Inutile dire che non gli ho creduto. Secondo me aveva solo una fretta dannata di arrivare a Sigirya, la meta finale di giornata, visto che eravamo oggettivamente in ritardo sulla tabella di marcia. L’ho costretto ad accompagnarmi su, verso l’ingresso intravisto prima, per aiutarmi come interprete. Non potevo credere che un monumento talmente importante fosse chiuso per un motivo così banale. Già mi figuravo il momento in cui l’avrei smascherato, messo con le spalle al muro, costretto ad ammettere che si era inventato tutto per non perdere altro tempo…
Invece aveva ragione lui. In Sri Lanka vige una particolare regola che riguarda tutti i monumenti a carattere religioso. Ogni tot anni devono essere ridipinti.
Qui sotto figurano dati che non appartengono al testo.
-- the zip of the char-alignment with seq2's (idx, char) pairs, filtered to one token, is that
-- token's matched-position list
lemma pvZip_filter (s1c : List Char) (tm ign : List Int) :
    ∀ (seq2' : List String) (s : Int) (p : Nat) (i2 : Int),
    ((((pvRef s1c tm ign seq2' s p).2.2.1.flatten.map (fun o => o.map (fun q => (q : Int)))).zip
        ((PySem.List.enumerate seq2' s).flatMap (fun q => q.2.toList.map (fun c => (q.1, c))))).filter
          (fun q => q.2.1 == i2)).map (fun q => q.1)
      = if s ≤ i2 ∧ i2 < s + (seq2'.length : Int) then
          ((pvRef s1c tm ign seq2' s p).2.2.1.getD (i2 - s).toNat []).map (fun o => o.map (fun q => (q : Int)))
        else [] := by
  intro seq2'
  induction seq2' with
  | nil =>
    intro s p i2
    rw [if_neg (by intro h; simp at h; omega)]
    simp [pvRef, PySem.List.enumerate_nil]
  | cons t rest ih =>
    intro s p i2
    rw [PySem.List.enumerate_cons]
    simp only [pvRef, List.flatMap_cons]
    -- the head block: its zip keys are all s
    have hblock : ∀ (os : List (Option Nat)) (p' : Nat), os.length = t.toList.length →
        ((((os :: (pvRef s1c tm ign rest (s + 1) p').2.2.1).flatten.map (fun o => o.map (fun q => (q : Int)))).zip
          (t.toList.map (fun c => (s, c)) ++ (PySem.List.enumerate rest (s + 1)).flatMap (fun q => q.2.toList.map (fun c => (q.1, c))))).filter
            (fun q => q.2.1 == i2)).map (fun q => q.1)
        = (if i2 = s then os.map (fun o => o.map (fun q => (q : Int))) else []) ++
          ((((pvRef s1c tm ign rest (s + 1) p').2.2.1.flatten.map (fun o => o.map (fun q => (q : Int)))).zip
            ((PySem.List.enumerate rest (s + 1)).flatMap (fun q => q.2.toList.map (fun c => (q.1, c))))).filter
              (fun q => q.2.1 == i2)).map (fun q => q.1) := by
      intro os p' hoslen
      rw [List.flatten_cons, List.map_append,
          List.zip_append (by simp [hoslen]), List.filter_append, List.map_append]
      congr 1
      by_cases hi : i2 = s
      · subst hi
        rw [if_pos rfl]
        have hkeep : ((os.map (fun o => o.map (fun q => (q : Int)))).zip
            (t.toList.map (fun c => (i2, c)))).filter (fun q => q.2.1 == i2)
            = (os.map (fun o => o.map (fun q => (q : Int)))).zip (t.toList.map (fun c => (i2, c))) := by
          apply List.filter_eq_self.mpr
          intro a ha
          have h2 := (List.of_mem_zip ha).2
          simp only [List.mem_map] at h2
          obtain ⟨c, _, hc⟩ := h2
          rw [← hc]
          simp
        rw [hkeep, List.map_fst_zip (by simp [hoslen])]
      · rw [if_neg hi]
        apply List.map_eq_nil_iff.mpr
        apply List.filter_eq_nil_iff.mpr
        intro a ha
        have h2 := (List.of_mem_zip ha).2
        simp only [List.mem_map] at h2
        obtain ⟨c, _, hc⟩ := h2
        rw [← hc]
        simp
        omega
    by_cases hj : ign.contains s
    · simp only [hj, if_pos]
      rw [hblock _ p (by simp)]
      rw [ih (s + 1) p i2]
      by_cases hi : i2 = s
      · subst hi
        rw [if_pos rfl, if_neg (by push_cast; omega), List.append_nil,
            if_pos (by simp only [List.length_cons]; push_cast; omega)]
        have hz : (i2 - i2).toNat = 0 := by omega
        rw [hz]
        simp
      · rw [if_neg hi, List.nil_append]
        by_cases hin : s ≤ i2 ∧ i2 < s + ((t :: rest).length : Int)
        · have hin' : s + 1 ≤ i2 ∧ i2 < s + 1 + (rest.length : Int) := by
            simp only [List.length_cons] at hin; push_cast at hin ⊢; omega
          rw [if_pos hin', if_pos hin]
          have hsucc : (i2 - s).toNat = (i2 - (s + 1)).toNat + 1 := by omega
          rw [hsucc]
          simp
        · have hin' : ¬ (s + 1 ≤ i2 ∧ i2 < s + 1 + (rest.length : Int)) := by
            simp only [List.length_cons] at hin; push_cast at hin ⊢; omega
          rw [if_neg hin', if_neg hin]
    · simp only [hj, Bool.false_eq_true, if_false]
      rw [hblock _ (pvGMatch s1c t.toList p).2 (pvGMatch_length s1c t.toList p)]
      rw [ih (s + 1) (pvGMatch s1c t.toList p).2 i2]
      by_cases hi : i2 = s
      · subst hi
        rw [if_pos rfl, if_neg (by push_cast; omega), List.append_nil,
            if_pos (by simp only [List.length_cons]; push_cast; omega)]
        have hz : (i2 - i2).toNat = 0 := by omega
        rw [hz]
        simp
      · rw [if_neg hi, List.nil_append]
        by_cases hin : s ≤ i2 ∧ i2 < s + ((t :: rest).length : Int)
        · have hin' : s + 1 ≤ i2 ∧ i2 < s + 1 + (rest.length : Int) := by
            simp only [List.length_cons] at hin; push_cast at hin ⊢; omega
          rw [if_pos hin', if_pos hin]
          have hsucc : (i2 - s).toNat = (i2 - (s + 1)).toNat + 1 := by omega
          rw [hsucc]
          simp
        · have hin' : ¬ (s + 1 ≤ i2 ∧ i2 < s + 1 + (rest.length : Int)) := by
            simp only [List.length_cons] at hin; push_cast at hin ⊢; omega
          rw [if_neg hin', if_neg hin]

-- ---- per-token best-pick: sorted keys + None-fallback = single argmax over matched tokens ----

lemma pvCount_some (f : Nat → Int) (opts : List (Option Nat)) (t : Int) :
    (opts.map (fun o => o.map f)).count (some t) = ((opts.filterMap id).map f).count t := by
  induction opts with
  | nil => simp
  | cons o os ih =>
    cases o with
    | none => simpa [List.count_cons] using ih
    | some q => simp [List.count_cons, ih]

lemma pvSum_ite_one (k : Option Int) (S : List (Option Int)) (hS : S.Nodup) (hk : k ∈ S) :
    (S.map (fun x => if x = k then (1 : Int) else 0)).sum = 1 := by
  induction S with
  | nil => simp at hk
  | cons a as ih =>
    rw [List.map_cons, List.sum_cons]
    rcases List.mem_cons.mp hk with rfl | h
    · rw [if_pos rfl]
      have hnotin : k ∉ as := (List.nodup_cons.mp hS).1
      have hz : (as.map (fun x => if x = k then (1 : Int) else 0)).sum = 0 := by
        apply List.sum_eq_zero
        intro y hy
        obtain ⟨x, hx, hxy⟩ := List.mem_map.mp hy
        rw [← hxy, if_neg (fun hc : x = k => hnotin (hc ▸ hx))]
      rw [hz]
      ring
    · have hne : a ≠ k := fun hc => (List.nodup_cons.mp hS).1 (hc ▸ h)
      rw [if_neg hne, ih (List.nodup_cons.mp hS).2 h]
      ring

lemma pvSum_counts (S : List (Option Int)) (hS : S.Nodup) :
    ∀ ks : List (Option Int), (∀ k ∈ ks, k ∈ S) →
    (S.map (fun k => (ks.count k : Int))).sum = ks.length := by
  intro ks
  induction ks with
  | nil => intro _; simp
  | cons k ks ih =>
    intro hmem
    have hk : k ∈ S := hmem k List.mem_cons_self
    have ih' := ih (fun x hx => hmem x (List.mem_cons_of_mem _ hx))
    have hpt : ∀ x ∈ S, (((k :: ks).count x : Nat) : Int)
        = ((ks.count x : Nat) : Int) + (if x = k then (1 : Int) else 0) := by
      intro x hx
      rw [List.count_cons]
      by_cases hxk : x = k
      · rw [if_pos hxk]
        have hb : (k == x) = true := by simp [hxk]
        simp [hb]
      · rw [if_neg hxk]
        have hb : (k == x) = false := by simp; exact fun hc => hxk hc.symm
        simp [hb]
    rw [List.map_congr_left hpt, List.sum_map_add, ih', pvSum_ite_one k S hS hk]
    simp

lemma pvAllNone_ofList (ks : List (Option Int)) (h : ∀ x ∈ ks, x = (none : Option Int)) :
    PySem.Set.ofList ks = if ks = [] then [] else [none] := by
  induction ks with
  | nil => simp [PySem.Set.ofList_nil]
  | cons k ks ih =>
    have hk : k = none := h k List.mem_cons_self
    subst hk
    rw [PySem.Set.ofList_cons, ih (fun x hx => h x (List.mem_cons_of_mem _ hx))]
    by_cases hks : ks = []
    · simp [hks, PySem.Set.discard]
    · simp only [hks, if_neg, if_false]
      simp [PySem.Set.discard]

lemma pvPyGetD_one (x y : Option Int) (l : List (Option Int)) :
    PySem.List.pyGetD (x :: y :: l) 1 none = y := by
  simp [pysem]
Allo scopo vengono ingaggiati valenti restauratori che ripassano di colore ogni statua, rilievo, suppellettile, soppalco, struttura che hanno sotto mano. Non importa se così facendo compromettono l’originalità di oggetti che, a rigor di logica, dovrebbero essere lasciati al loro stato originario. Al contrario, ogni cosa che abbia un riferimento religioso, non importa quanto sia antico, deve essere ringiovanito continuamente. Forse è un modo di riportarlo a nuova vita, rinnovando in tal modo la devozione dei fedeli nei suoi confronti.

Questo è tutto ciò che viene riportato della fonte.